* _WHAT THE EXERCISE ASKS_: Whenever the word "intro" appears in a line of the data below, copy that line.

====== DATA RECORDS

-- pv_equiv track=rewrite | github.com/azzid/aoc | 2023/aoc02.py | gameminbag
-- ===== SOURCE A (Python) =====
-- def gameminbag(game):
--   bag = {}
--   for pull in game:
--     for color in pull.keys():
--       try:
--         if pull[color] > bag[color]:
--           bag[color] = pull[color]
--       except:
--         bag[color] = pull[color]
--   return bag
-- ===== SOURCE B (Python) =====
-- def gameminbag(game):
--   # group-then-reduce: collect every pulled count per color, then take max per color
--   groups = {}
--   for pull in game:
--     for color, n in pull.items():
--       groups[color] = groups.get(color, []) + [n]
--   return {color: max(ns) for color, ns in groups.items()}
-- ===== Notes on version B (the rewrite author's own statement) =====
-- stated objective: alternative
-- what changed: Replaces A's online compare-and-update running maximum (with its try/except KeyError initialisation) by a two-pass group-then-reduce: one pass building a color -> list-of-counts table, then a dict comprehension taking max of each group.
import Mathlib
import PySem

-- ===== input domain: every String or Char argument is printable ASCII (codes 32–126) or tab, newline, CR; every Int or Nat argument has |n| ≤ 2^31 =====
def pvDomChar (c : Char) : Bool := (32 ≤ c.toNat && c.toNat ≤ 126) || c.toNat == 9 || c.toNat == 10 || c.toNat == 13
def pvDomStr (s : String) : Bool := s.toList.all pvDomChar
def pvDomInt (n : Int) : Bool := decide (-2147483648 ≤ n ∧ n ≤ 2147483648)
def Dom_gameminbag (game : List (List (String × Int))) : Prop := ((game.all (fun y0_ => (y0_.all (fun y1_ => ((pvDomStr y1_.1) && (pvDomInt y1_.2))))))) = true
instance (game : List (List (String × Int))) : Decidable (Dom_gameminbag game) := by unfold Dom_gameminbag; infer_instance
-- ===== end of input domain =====

-- B replaces A's online running max (compare-and-update with try/except init) by a
-- group-then-reduce pass (color -> list of counts, then max per group); alternative, same cost.

-- ===== PORT A =====
-- loop body of A: try compare-and-update, except (missing key) initialise
def pvStepA (bag : PySem.Dict String Int) (p : String × Int) : PySem.Dict String Int :=
  match bag.get? p.1 with
  | some b => if p.2 > b then bag.insert p.1 p.2 else bag
  | none => bag.insert p.1 p.2

def gameminbag (game : List (List (String × Int))) : List (String × Int) :=
  -- bag = {}; for pull in game: for color in pull.keys(): try/except update; return bag
  (game.foldl (fun bag pull =>
      let d := PySem.Dict.ofList pull
      d.keys.foldl (fun bag color => pvStepA bag (color, d.getD color 0)) bag)
    PySem.Dict.empty).items

-- ===== PORT B =====
-- max(ns) for a nonempty Python list
def pvMax : List Int → Int
  | [] => 0
  | v :: r => r.foldl max v

-- loop body of B's grouping pass: groups[color] = groups.get(color, []) + [n]
def pvStepB (g : PySem.Dict String (List Int)) (p : String × Int) : PySem.Dict String (List Int) :=
  g.insert p.1 (g.getD p.1 [] ++ [p.2])

def gameminbag_alt (game : List (List (String × Int))) : List (String × Int) :=
  ((game.foldl (fun g pull => (PySem.Dict.ofList pull).items.foldl pvStepB g)
    (PySem.Dict.empty : PySem.Dict String (List Int))).items).map (fun p => (p.1, pvMax p.2))

-- ===== PRECONDITION & SPEC =====
def Spec_gameminbag (game : List (List (String × Int))) (out : List (String × Int)) : Prop := out = gameminbag_alt game
instance (game : List (List (String × Int))) (out : List (String × Int)) : Decidable (Spec_gameminbag game out) := by unfold Spec_gameminbag; infer_instance

-- ===== CLAIM (what is proved, stated in full; the proofs are below) =====
def Claim_equal_gameminbag : Prop := ∀ (game : List (List (String × Int))), Dom_gameminbag game → Spec_gameminbag game (gameminbag game)

-- ===== LEMMAS AND PROOFS =====

-- invariant relating A's running-max bag to B's grouping table
def pvInv (bag : PySem.Dict String Int) (g : PySem.Dict String (List Int)) : Prop :=
  bag.keys = g.keys ∧ g.keys.Nodup ∧
    ∀ c ∈ g.keys, g.getD c [] ≠ [] ∧ bag.getD c 0 = pvMax (g.getD c [])

theorem pvMax_append (vs : List Int) (v : Int) (h : vs ≠ []) :
    pvMax (vs ++ [v]) = max (pvMax vs) v := by
  cases vs with
  | nil => exact absurd rfl h
  | cons x r => simp [pvMax, List.foldl_append]

theorem pvInv_step (bag : PySem.Dict String Int) (g : PySem.Dict String (List Int))
    (p : String × Int) (h : pvInv bag g) : pvInv (pvStepA bag p) (pvStepB g p) := by
  obtain ⟨hk, hnd, hv⟩ := h
  obtain ⟨c, v⟩ := p
  by_cases hc : c ∈ g.keys
  · -- existing color: A compares-and-updates, B appends
    obtain ⟨hne, hgd⟩ := hv c hc
    have hbc : bag.get? c ≠ none := by
      simp only [Ne, PySem.Dict.get?_eq_none_iff_not_mem_keys, hk]; simpa using hc
    obtain ⟨m, hm⟩ := Option.ne_none_iff_exists'.mp hbc
    have hmd : bag.getD c 0 = m := PySem.Dict.getD_of_get?_eq_some bag 0 hm
    have hbcon : bag.contains c := by
      rw [PySem.Dict.contains_iff_mem_keys, hk]; exact hc
    have hgcon : g.contains c := by rw [PySem.Dict.contains_iff_mem_keys]; exact hc
    have hkeysB : (pvStepB g (c, v)).keys = g.keys := by
      simp [pvStepB, PySem.Dict.keys_insert_of_contains g _ hgcon]
    have hkeysA : ∀ w : Int, (bag.insert c w).keys = bag.keys := fun w =>
      PySem.Dict.keys_insert_of_contains bag w hbcon
    refine ⟨?_, by rw [hkeysB]; exact hnd, ?_⟩
    · simp only [pvStepA, hm, hkeysB]
      split <;> simp [hkeysA, hk]
    · intro c' hc'
      rw [hkeysB] at hc'
      by_cases he : c' = c
      · subst he
        have hgB : (pvStepB g (c', v)).getD c' [] = g.getD c' [] ++ [v] := by
          simp [pvStepB, PySem.Dict.getD_insert_self]
        refine ⟨by simp [hgB], ?_⟩
        rw [hgB, pvMax_append _ _ hne, ← hgd, hmd]
        simp only [pvStepA, hm]
        split <;> simp_all [PySem.Dict.getD_insert_self] <;> omega
      · have hgB : (pvStepB g (c, v)).getD c' [] = g.getD c' [] := by
          simp [pvStepB, PySem.Dict.getD_insert_of_ne _ _ _ he]
        obtain ⟨hne', hgd'⟩ := hv c' hc'
        refine ⟨by rw [hgB]; exact hne', ?_⟩
        rw [hgB, ← hgd']
        simp only [pvStepA, hm]
        split <;> simp [PySem.Dict.getD_insert_of_ne _ _ _ he]
  · -- new color: both sides append it
    have hbc : bag.get? c = none := by
      rw [PySem.Dict.get?_eq_none_iff_not_mem_keys, hk]; exact hc
    have hbcon : bag.contains c = false := by
      rw [PySem.Dict.contains_eq_isSome_get?, hbc]; rfl
    have hgcon : g.contains c = false := by
      have := PySem.Dict.contains_iff_mem_keys (d := g) (k := c)
      by_contra h'
      exact hc (this.mp (by simpa using h'))
    have hgd0 : g.getD c [] = [] := PySem.Dict.getD_of_not_contains g [] hgcon
    have hkeysA : (pvStepA bag (c, v)).keys = bag.keys ++ [c] := by
      simp only [pvStepA, hbc]
      exact PySem.Dict.keys_insert_of_not_contains bag v hbcon
    have hkeysB : (pvStepB g (c, v)).keys = g.keys ++ [c] := by
      simp only [pvStepB]
      exact PySem.Dict.keys_insert_of_not_contains g _ hgcon
    refine ⟨by rw [hkeysA, hkeysB, hk], ?_, ?_⟩
    · rw [hkeysB]
      simp only [List.nodup_append]
      refine ⟨hnd, by simp, ?_⟩
      intro a ha b hb
      simp only [List.mem_singleton] at hb
      subst hb; exact fun h => hc (h ▸ ha)
    · intro c' hc'
      rw [hkeysB] at hc'
      by_cases he : c' = c
      · subst he
        have hgB : (pvStepB g (c', v)).getD c' [] = [v] := by
          simp [pvStepB, PySem.Dict.getD_insert_self, hgd0]
        refine ⟨by simp [hgB], ?_⟩
        simp [hgB, pvMax, pvStepA, hbc, PySem.Dict.getD_insert_self]
      · have hc'' : c' ∈ g.keys := by
          rcases List.mem_append.mp hc' with h' | h'
          · exact h'
          · exact absurd (by simpa using h') he
        obtain ⟨hne', hgd'⟩ := hv c' hc''
        have hgB : (pvStepB g (c, v)).getD c' [] = g.getD c' [] := by
          simp [pvStepB, PySem.Dict.getD_insert_of_ne _ _ _ he]
        refine ⟨by rw [hgB]; exact hne', ?_⟩
        rw [hgB, ← hgd']
        simp [pvStepA, hbc, PySem.Dict.getD_insert_of_ne _ _ _ he]

theorem pvInv_foldl (L : List (String × Int)) (bag : PySem.Dict String Int)
    (g : PySem.Dict String (List Int)) (h : pvInv bag g) :
    pvInv (L.foldl pvStepA bag) (L.foldl pvStepB g) := by
  induction L generalizing bag g with
  | nil => exact h
  | cons p L ih => exact ih _ _ (pvInv_step bag g p h)

-- A's keys-with-lookup loop over a pull is the items loop over the same pull
theorem pvInnerA_eq (d : PySem.Dict String Int) (bag : PySem.Dict String Int)
    (hnd : d.keys.Nodup) :
    d.keys.foldl (fun bag color => pvStepA bag (color, d.getD color 0)) bag
      = d.items.foldl pvStepA bag := by
  rw [PySem.Dict.items_eq_map_keys d hnd 0, List.foldl_map]

theorem pvInv_game (game : List (List (String × Int)))
    (bag : PySem.Dict String Int) (g : PySem.Dict String (List Int)) (h : pvInv bag g) :
    pvInv
      (game.foldl (fun bag pull =>
        let d := PySem.Dict.ofList pull
        d.keys.foldl (fun bag color => pvStepA bag (color, d.getD color 0)) bag) bag)
      (game.foldl (fun g pull => (PySem.Dict.ofList pull).items.foldl pvStepB g) g) := by
  induction game generalizing bag g with
  | nil => exact h
  | cons pull rest ih =>
    simp only [List.foldl_cons]
    rw [pvInnerA_eq _ _ (PySem.Dict.nodup_keys_ofList pull)]
    exact ih _ _ (pvInv_foldl _ _ _ h)

theorem pvInv_empty : pvInv PySem.Dict.empty PySem.Dict.empty := by
  refine ⟨rfl, ?_, ?_⟩ <;> simp [PySem.Dict.keys_empty]

-- ===== VERDICT (by name: the statement is the Claim_ definition above) =====
theorem gameminbag_spec : Claim_equal_gameminbag := by
  intro game _
  unfold Spec_gameminbag gameminbag gameminbag_alt
  obtain ⟨hk, hnd, hv⟩ := pvInv_game game PySem.Dict.empty PySem.Dict.empty pvInv_empty
  rw [PySem.Dict.items_eq_map_keys _ (hk ▸ hnd) 0,
      PySem.Dict.items_eq_map_keys _ hnd ([] : List Int), List.map_map, hk]
  refine List.map_congr_left fun c hc => ?_
  simp [Function.comp, (hv c hc).2]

============

* _RESPONSE BOX_:
    · intro c' hc'
      intro a ha b hb
    · intro c' hc'
  intro game _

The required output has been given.